REPUBLIKA.CO.ID, JAKARTA — Aktivis Walhi DKI Jakarta, Muhammad Aminullah, mengkritik solusi penanganan sampah di DKI Jakarta. Menurut dia, Pemprov DKI sebenarnya memiliki banyak kebijakan soal sampah yang memadai tapi tidak diiringi dengan implementasi yang baik dan cenderung berakhir darurat sampah.
Melalui Pergub No. 77 Tahun 2020 tentang Pengelolaan Sampah Lingkup Rukun Warga, dia mencontohkan, rumah tangga sebenarnya wajib melakukan pemilahan sebelum menyetor sampah. Namun demikian, hal penting yang luput adalah penyadaran masyarakat soal persoalan sampah.
“Seperti menggantang asap, mengukir langit, begitu kira-kira upaya pengelolaan sampah DKI Jakarta. Di Hari Peduli Sampah Nasional 2022, bukannya membaik, Jakarta justru menuju kondisi darurat sampah,” tutur Aminullah dalam keterangannya di Jakarta, Senin (21/2/2022).
Berdasarkan data yang dihimpun WALHI Jakarta, timbulan sampah harian Jakarta dari tahun 2015 sampai tahun 2020 cenderung mengalami peningkatan. Dari tahun 2015 yang hanya sekitar 7.000 ton menjadi 8.300 ton pada tahun 2020. “Peningkatan tersebut diperparah dengan rendahnya jumlah sampah yang berhasil dikurangi sebelum masuk Bantargebang,” tutur dia.
Bahkan, pada 2020, dari 8.369 ton timbulan sampah yang dihasilkan, hanya 945 ton sampah yang berhasil dikurangi.

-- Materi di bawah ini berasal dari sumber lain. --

lemma nonneg_idxsOf (l : List Char) (c : Char) : ∀ i ∈ idxsOf l c, 0 ≤ i := by
  intro i hi
  unfold idxsOf at hi
  simp only [List.mem_map, List.mem_filter, PySem.List.mem_enumerate_iff] at hi
  obtain ⟨p, ⟨⟨k, hk, rfl⟩, _⟩, rfl⟩ := hi
  simp

-- the inner scatter loop: length is preserved and every listed (nonnegative) slot gets v.
lemma setAll_length (is : List Int) (o : List (Option Char)) (v : Option Char) :
    (is.foldl (fun o i => PySem.List.pySetD o i v) o).length = o.length := by
  induction is generalizing o with
  | nil => rfl
  | cons i t ih => simp [List.foldl_cons, ih, PySem.List.length_pySetD]

lemma setAll_get? (is : List Int) (o : List (Option Char)) (v : Option Char) (j : Nat)
    (hnn : ∀ i ∈ is, 0 ≤ i) :
    (is.foldl (fun o i => PySem.List.pySetD o i v) o)[j]?
      = if (j : Int) ∈ is ∧ j < o.length then some v else o[j]? := by
  induction is generalizing o with
  | nil => simp
  | cons i t ih =>
    have hi : 0 ≤ i := hnn i (by simp)
    rw [List.foldl_cons, ih _ (fun x hx => hnn x (by simp [hx])),
        PySem.List.pySetD_of_nonneg o v hi]
    simp only [List.length_set, List.getElem?_set, List.mem_cons]
    by_cases hmem : (j : Int) ∈ t
    · by_cases hlt : j < o.length
      · simp [hmem, hlt]
      · simp [hmem, hlt]
        omega
    · by_cases heq : i.toNat = j
      · have : (j : Int) = i := by omega
        by_cases hlt : j < o.length
        · simp [hmem, heq, hlt, this]
        · simp [heq, hlt, this]
      · have : ¬ ((j : Int) = i) := by omega
        simp [hmem, heq, this]

-- the grouping pass: its keys are the distinct characters, its value at c is idxsOf l c.
lemma keys_positions (l : List Char) :
    ((PySem.List.enumerate l).foldl (fun d p => d.modify p.2 [] (· ++ [p.1]))
      PySem.Dict.empty).keys = PySem.Set.ofList l := by
  rw [PySem.Dict.keys_foldl_modify_key (PySem.List.enumerate l) (fun p => p.2) []
        (fun d p => (· ++ [p.1])) PySem.Dict.empty]
  rw [PySem.List.map_snd_enumerate]
  rw [PySem.Dict.keys_empty]
  rfl

lemma getD_positions (l : List Char) (c : Char) :
    ((PySem.List.enumerate l).foldl (fun d p => d.modify p.2 [] (· ++ [p.1]))
      PySem.Dict.empty).getD c [] = idxsOf l c := by
  have h := PySem.Dict.getD_foldl_modify_append ((PySem.List.enumerate l).map Prod.swap)
      (PySem.Dict.empty (κ := Char) (ν := List Int)) c
  rw [List.foldl_map] at h
  simp only [Prod.swap] at h
  rw [h, PySem.Dict.getD_empty]
  unfold idxsOf
  simp [List.filter_map, List.map_map, Function.comp_def, Prod.swap]

lemma items_positions (l : List Char) :
    ((PySem.List.enumerate l).foldl (fun d p => d.modify p.2 [] (· ++ [p.1]))
      PySem.Dict.empty).items = (PySem.Set.ofList l).map (fun c => (c, idxsOf l c)) := by
  have hnd : ((PySem.List.enumerate l).foldl (fun d p => d.modify p.2 [] (· ++ [p.1]))
      PySem.Dict.empty).keys.Nodup :=
    PySem.Dict.nodup_keys_foldl_modify_key (PySem.List.enumerate l) (fun p => p.2) []
      (fun d p => (· ++ [p.1])) PySem.Dict.empty (by simp [PySem.Dict.keys_empty])
  rw [PySem.Dict.items_eq_map_keys _ hnd [], keys_positions]
  exact List.map_congr_left (fun c _ => by rw [getD_positions])

-- the outer scatter loop over the distinct characters.
lemma outer_length (gs : List (Char × List Int)) (o : List (Option Char)) :
    (gs.foldl (fun o g => g.2.foldl
      (fun o i => PySem.List.pySetD o i (some (altChar g.1 (g.2.length : Int)))) o) o).length
      = o.length := by
  induction gs generalizing o with
  | nil => rfl
  | cons g t ih => rw [List.foldl_cons, ih, setAll_length]

lemma outer_get? (l : List Char) (cs : List Char) (o : List (Option Char))
    (ho : o.length = l.length) (j : Nat) (hj : j < l.length) :
    ((cs.map (fun c => (c, idxsOf l c))).foldl
        (fun o g => g.2.foldl
          (fun o i => PySem.List.pySetD o i (some (altChar g.1 (g.2.length : Int)))) o) o)[j]?
      = if l[j] ∈ cs then some (some (altChar l[j] ((l.count l[j] : Int)))) else o[j]? := by
  induction cs generalizing o with
  | nil => simp
  | cons c t ih =>
    rw [List.map_cons, List.foldl_cons]
    set o' := (idxsOf l c).foldl
      (fun o i => PySem.List.pySetD o i (some (altChar c ((idxsOf l c).length : Int)))) o with ho'
    have hlen : o'.length = l.length := by rw [ho', setAll_length, ho]
    rw [ih o' hlen]
    have hget : o'[j]? = if l[j] = c then some (some (altChar l[j] ((l.count l[j] : Int)))) else o[j]? := by
      rw [ho', setAll_get? _ _ _ _ (nonneg_idxsOf l c), length_idxsOf]
      by_cases hc : l[j] = c
      · simp [mem_idxsOf l c j hj, hc, ho, hj]
      · simp [mem_idxsOf l c j hj, hc]
    by_cases h1 : l[j] ∈ t
    · simp [h1]
    · by_cases h2 : l[j] = c
      · simp [h2, hget]
      · simp [h1, h2, hget]

lemma crypter_mc_alt_eq_map (s : String) :
    crypter_mc_alt s = String.mk (s.toList.map (fun c => altChar c ((s.toList.count c : Int)))) := by
  unfold crypter_mc_alt
  set l := s.toList with hl
  refine congrArg String.mk ?_
  rw [items_positions]
  apply List.ext_getElem?
  intro j
  rw [List.getElem?_map, List.getElem?_map]
  by_cases hj : j < l.length
  · rw [outer_get? l _ _ (by simp) j hj]
    rw [if_pos ((PySem.Set.mem_ofList l l[j]).mpr (l.getElem_mem hj))]
    simp [hj]
  · have ha : (((PySem.Set.ofList l).map (fun c => (c, idxsOf l c))).foldl
        (fun o g => g.2.foldl
          (fun o i => PySem.List.pySetD o i (some (altChar g.1 (g.2.length : Int)))) o)
        (List.replicate l.length none))[j]? = none := by
      rw [List.getElem?_eq_none_iff, outer_length]
      simp only [List.length_replicate]
      omega
    have hb : l[j]? = none := by rw [List.getElem?_eq_none_iff]; omega
    rw [ha, hb]
    rfl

Sementara 7.424 ton sisanya di buang ke Bantargebang. Kondisi tersebut, dinilai Aminullah memunculkan masalah di hilir, Bantargebang, sebagai tempat pengolahan akhir sampah Jakarta yang harusnya hanya menerima sampah residu.
Dengan buruknya kondisi pengolahan sampah di DKI, Bantargebang harus menampung berbagai jenis sampah. Akibatnya, per tahun 2020 TPST Bantargebang benar-benar lumpuh. “Volume eksisting TPST Bantargebang sudah mencapai 22.387.370 meter kubik, melebihi kapasitas penampungan yang hanya 21.879.000 meter kubik. Meskipun Pemprov DKI telah menambah luas TPST Bantargebang pada 2021, bukan berarti masalah sampah Jakarta sudah selesai,” jelasnya.